「伝統」のイデオロギー性

 偏見と理性と感性(straymind underground)でのコメント欄の続きです。

 確かに皇国主義の旗頭として使われていた時代がありましたし、それは(国民を軍事に走らせたという意味で)間違っていると思います。しかし、だからといって天皇・日の丸・君が代を切り捨てるのは疑問です。

 私が天皇君が代に反対する主要な理由が、特定の血統の人間をその血統ゆえに特別扱いすることが「平等」の理念に反するからであることは前述したとおりです。
 他の人が天皇を敬慕することは自由ですし、それを批判するつもりは全くありません。しかし、同様に、他の人も私が天皇を敬慕しないことに干渉すべきではないのです。

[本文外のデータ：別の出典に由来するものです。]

-- pv_equiv track=rewrite | github.com/cnTalon/CSC1015F | calendar_month.py | num_weeks
-- ===== SOURCE A (Python) =====
-- import math
--
-- def day_of_week(day, month, year):
--     # calculates the start day of the month
--     if month == "January" or month == 1 or month == "February" or month == 2:
--         start_day = ((day + math.floor(((13*(month+13))/5)) + (year-1) + math.floor(((year-1)/4)) - math.floor(((year-1)/100)) + math.floor(((year-1)/400)))) % 7
--         start_day = ((start_day+5)% 7)+1
--     else:
--         start_day = ((day + math.floor(13*(month+1)/5) + year + math.floor((year/4)) - math.floor((year/100)) + math.floor((year/400)))) % 7
--         start_day = ((start_day+5)% 7)+1
--     return start_day
--
-- def is_leap(year):
--     # first half tests for not century year & if divisible by 4 ----- second half tests for century year & century year divided by 400 is leap
--     if ((year % 4 == 0) and (year % 100 !=0)) or ((year % 400 == 0) and (year % 100 == 0)):
--         return True
--     return False
--
-- def num_days_in(month_num, year):
--     # determines the number of days in a specific month
--     num_days = 0
--     if month_num == 1 or month_num == 3 or month_num == 5 or month_num == 7 or month_num == 8 or month_num== 10 or month_num==12:
--         num_days = 31
--     elif month_num == 4 or month_num == 6 or month_num == 9 or month_num == 11:
--         num_days = 30
--     elif month_num == 2:
--         if is_leap(year) == True:       # checks for leap years and assigns appropriate number of days
--             num_days = 29
--         else:
--             num_days = 28
--     return num_days
--
-- def num_weeks(month_num, year):
--     # counts the number of weeks in a month
--     week = 0
--     for rows in range(1,num_days_in(month_num,year)+1):
--         if day_of_week(rows, month_num, year) == 7:
--             week += 1                               # counts the last day of each week & adds
--     if not day_of_week (num_days_in(month_num, year), month_num, year) == 7:
--         week +=1                                    # adds a week if the last day of the month is not sunday
--     return week
-- ===== SOURCE B (Python) =====
-- import math
--
-- def day_of_week(day, month, year):
--     # calculates the start day of the month
--     if month == "January" or month == 1 or month == "February" or month == 2:
--         start_day = ((day + math.floor(((13*(month+13))/5)) + (year-1) + math.floor(((year-1)/4)) - math.floor(((year-1)/100)) + math.floor(((year-1)/400)))) % 7
--         start_day = ((start_day+5)% 7)+1
--     else:
--         start_day = ((day + math.floor(13*(month+1)/5) + year + math.floor((year/4)) - math.floor((year/100)) + math.floor((year/400)))) % 7
--         start_day = ((start_day+5)% 7)+1
--     return start_day
--
-- def is_leap(year):
--     return year % 4 == 0 and (year % 100 != 0 or year % 400 == 0)
--
-- def num_days_in(month_num, year):
--     if month_num == 2:
--         return 29 if is_leap(year) else 28
--     if month_num in (4, 6, 9, 11):
--         return 30
--     if month_num in (1, 3, 5, 7, 8, 10, 12):
--         return 31
--     return 0
--
-- def num_weeks(month_num, year):
--     # closed form: count the Sundays arithmetically, then add one for a partial trailing week
--     ndays = num_days_in(month_num, year)
--     w1 = day_of_week(1, month_num, year)
--     fs = (7 - w1) % 7 + 1                      # date of the first Sunday
--     sundays = 0 if fs > ndays else (ndays - fs) // 7 + 1
--     return sundays + (0 if day_of_week(ndays, month_num, year) == 7 else 1)
-- ===== Notes on version B (the rewrite author's own statement) =====
-- stated objective: simpler
-- what changed: B replaces A's day-by-day loop over the month (calling day_of_week once per day) with a closed-form arithmetic count of the Sundays from the weekday of the 1st, plus A's trailing partial-week check.
import Mathlib
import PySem

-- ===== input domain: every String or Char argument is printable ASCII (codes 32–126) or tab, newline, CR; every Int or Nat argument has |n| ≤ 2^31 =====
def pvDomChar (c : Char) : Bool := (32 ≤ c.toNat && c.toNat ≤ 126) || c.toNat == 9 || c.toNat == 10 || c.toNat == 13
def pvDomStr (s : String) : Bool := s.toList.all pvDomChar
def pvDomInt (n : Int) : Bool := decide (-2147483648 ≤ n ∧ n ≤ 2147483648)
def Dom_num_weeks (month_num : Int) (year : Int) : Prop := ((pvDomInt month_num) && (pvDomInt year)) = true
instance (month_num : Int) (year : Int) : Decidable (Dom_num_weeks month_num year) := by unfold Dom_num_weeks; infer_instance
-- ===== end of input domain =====

-- B computes the Sunday count in closed form instead of A's day-by-day loop (objective: simpler).

-- ===== PORT A =====
-- day_of_week is shared verbatim by both Python files (Source B keeps it unchanged), so it is ported once.
-- math.floor applied to the float divisions equals integer floor division for |year| ≤ 2^31 (exact here since
-- the numerators are < 2^53 and the fractional parts stay ≥ 0.01 away from integers), ported as PySem.Int.floordiv.
def pv_day_of_week (day month year : Int) : Int :=
  if month == 1 || month == 2 then
    let s := PySem.Int.mod (day + PySem.Int.floordiv (13*(month+13)) 5 + (year-1)
              + PySem.Int.floordiv (year-1) 4 - PySem.Int.floordiv (year-1) 100
              + PySem.Int.floordiv (year-1) 400) 7
    PySem.Int.mod (s + 5) 7 + 1
  else
    let s := PySem.Int.mod (day + PySem.Int.floordiv (13*(month+1)) 5 + year
              + PySem.Int.floordiv year 4 - PySem.Int.floordiv year 100
              + PySem.Int.floordiv year 400) 7
    PySem.Int.mod (s + 5) 7 + 1

def pvA_is_leap (year : Int) : Bool :=
  ((PySem.Int.mod year 4 == 0) && !(PySem.Int.mod year 100 == 0))
    || ((PySem.Int.mod year 400 == 0) && (PySem.Int.mod year 100 == 0))

def pvA_num_days_in (month_num year : Int) : Int :=
  if month_num == 1 || month_num == 3 || month_num == 5 || month_num == 7
      || month_num == 8 || month_num == 10 || month_num == 12 then 31
  else if month_num == 4 || month_num == 6 || month_num == 9 || month_num == 11 then 30
  else if month_num == 2 then (if pvA_is_leap year == true then 29 else 28)
  else 0

def num_weeks (month_num : Int) (year : Int) : Int :=
  let week := (PySem.List.pyRange 1 (pvA_num_days_in month_num year + 1) 1).foldl
      (fun w rows => if pv_day_of_week rows month_num year == 7 then w + 1 else w) 0
  if !(pv_day_of_week (pvA_num_days_in month_num year) month_num year == 7) then week + 1 else week

-- ===== PORT B =====
def pvB_is_leap (year : Int) : Bool :=
  (PySem.Int.mod year 4 == 0)
    && (!(PySem.Int.mod year 100 == 0) || (PySem.Int.mod year 400 == 0))

def pvB_num_days_in (month_num year : Int) : Int :=
  if month_num == 2 then (if pvB_is_leap year then 29 else 28)
  else if month_num == 4 || month_num == 6 || month_num == 9 || month_num == 11 then 30
  else if month_num == 1 || month_num == 3 || month_num == 5 || month_num == 7
      || month_num == 8 || month_num == 10 || month_num == 12 then 31
  else 0

def num_weeks_alt (month_num : Int) (year : Int) : Int :=
  let ndays := pvB_num_days_in month_num year
  let w1 := pv_day_of_week 1 month_num year
  let fs := PySem.Int.mod (7 - w1) 7 + 1
  let sundays := if fs > ndays then 0 else PySem.Int.floordiv (ndays - fs) 7 + 1
  sundays + (if pv_day_of_week ndays month_num year == 7 then 0 else 1)

-- ===== PRECONDITION & SPEC =====
def Spec_num_weeks (month_num : Int) (year : Int) (out : Int) : Prop := out = num_weeks_alt month_num year
instance (month_num : Int) (year : Int) (out : Int) : Decidable (Spec_num_weeks month_num year out) := by unfold Spec_num_weeks; infer_instance

-- ===== CLAIM (what is proved, stated in full; the proofs are below) =====
def Claim_equal_num_weeks : Prop := ∀ (month_num : Int) (year : Int), Dom_num_weeks month_num year → Spec_num_weeks month_num year (num_weeks month_num year)

-- ===== LEMMAS AND PROOFS =====

-- constant part of the day-of-week formula (proof helper only)
def pvK (month year : Int) : Int :=
  if month == 1 || month == 2 then
    PySem.Int.floordiv (13*(month+13)) 5 + (year-1)
      + PySem.Int.floordiv (year-1) 4 - PySem.Int.floordiv (year-1) 100
      + PySem.Int.floordiv (year-1) 400
  else
    PySem.Int.floordiv (13*(month+1)) 5 + year
      + PySem.Int.floordiv year 4 - PySem.Int.floordiv year 100
      + PySem.Int.floordiv year 400

-- its residue mod 7
def pvE (month year : Int) : Int := pvK month year % 7

lemma pv_mod7 (a : Int) : PySem.Int.mod a 7 = a % 7 :=
  PySem.Int.mod_eq_emod_of_pos (by norm_num)

lemma emod_shift (d a b c e f : Int) :
    ((d + a + b + c - e + f) % 7 + 5) % 7 + 1
      = (d + (a + b + c - e + f) % 7 + 5) % 7 + 1 := by omega

lemma dow_eq (d m y : Int) : pv_day_of_week d m y = (d + pvE m y + 5) % 7 + 1 := by
  unfold pv_day_of_week pvE pvK
  simp only [pv_mod7]
  split <;> exact emod_shift ..

lemma leap_eq (y : Int) : pvA_is_leap y = pvB_is_leap y := by
  unfold pvA_is_leap pvB_is_leap
  rw [Bool.eq_iff_iff]
  simp only [Bool.or_eq_true, Bool.and_eq_true, Bool.not_eq_true', beq_iff_eq,
    beq_eq_false_iff_ne, PySem.Int.mod_eq_zero_iff_dvd]
  constructor
  · rintro (⟨h4, h100⟩ | ⟨h400, h100⟩) <;> refine ⟨by omega, ?_⟩ <;> simp_all
  · rintro ⟨h4, h⟩
    rcases h with h | h
    · exact Or.inl ⟨h4, by simpa using h⟩
    · by_cases h100 : (100 : Int) ∣ y
      · exact Or.inr ⟨h, h100⟩
      · exact Or.inl ⟨h4, by simpa using h100⟩

lemma days_eq (m y : Int) : pvA_num_days_in m y = pvB_num_days_in m y := by
  unfold pvA_num_days_in pvB_num_days_in
  rw [leap_eq]
  split_ifs <;> simp_all <;> omega

lemma days_cases (m y : Int) :
    pvA_num_days_in m y = 0 ∨ pvA_num_days_in m y = 28 ∨ pvA_num_days_in m y = 29 ∨
    pvA_num_days_in m y = 30 ∨ pvA_num_days_in m y = 31 := by
  unfold pvA_num_days_in
  split_ifs <;> simp

lemma key (n e : Int)
    (hn : n = 0 ∨ n = 28 ∨ n = 29 ∨ n = 30 ∨ n = 31) (he : 0 ≤ e) (h7 : e < 7) :
    (if !((n + e + 5) % 7 + 1 == 7) then
      (PySem.List.pyRange 1 (n+1) 1).foldl
        (fun w d => if (d + e + 5) % 7 + 1 == 7 then w + 1 else w) 0 + 1
     else
      (PySem.List.pyRange 1 (n+1) 1).foldl
        (fun w d => if (d + e + 5) % 7 + 1 == 7 then w + 1 else w) 0)
    = (if PySem.Int.mod (7 - ((1 + e + 5) % 7 + 1)) 7 + 1 > n then 0
       else PySem.Int.floordiv (n - (PySem.Int.mod (7 - ((1 + e + 5) % 7 + 1)) 7 + 1)) 7 + 1)
      + (if (n + e + 5) % 7 + 1 == 7 then 0 else 1) := by
  interval_cases e <;> rcases hn with h | h | h | h | h <;> subst h <;> decide

lemma num_weeks_key (m y : Int) : num_weeks m y = num_weeks_alt m y := by
  unfold num_weeks num_weeks_alt
  rw [← days_eq]
  simp only [dow_eq]
  exact key (pvA_num_days_in m y) (pvE m y) (days_cases m y)
    (Int.emod_nonneg _ (by norm_num)) (Int.emod_lt_of_pos _ (by norm_num))

-- ===== VERDICT (by name: the statement is the Claim_ definition above) =====
theorem num_weeks_spec : Claim_equal_num_weeks := by
  intro m y _
  exact num_weeks_key m y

 今現在この国で暮らしている国民のうち「相当数の人々」の意見を反映しつつ、違いを吸収し、また、異なる考えを保護するという制度の下でなら、現行の「国旗・国歌」をみとめるのが自然の流れです。

 「国旗・国歌」について、異なる考えは保護されているでしょうか?君が代を歌わなかったから処分されるような現状では到底保護されていないと私は思います。G.R.さんはどの様な状態を以て「異なる考えを保護するという制度の下」にあると考えられているのでしょうか。

 もともと歴史を有するこの国の「国民」が過去の遺制伝統を継承しつつ、誤りは誤りとして「改善する」という方向で考えるのが保守的思想であるとするなら、私はそれを支持しているものです。そして、国民一人ひとりの生活基盤となる慣習の継承や国家・天皇に対する崇敬の念の継承は遺制継承の具体的なものですが、それを象徴するのに今の国旗・国歌であってもなんら不都合はないと思えます。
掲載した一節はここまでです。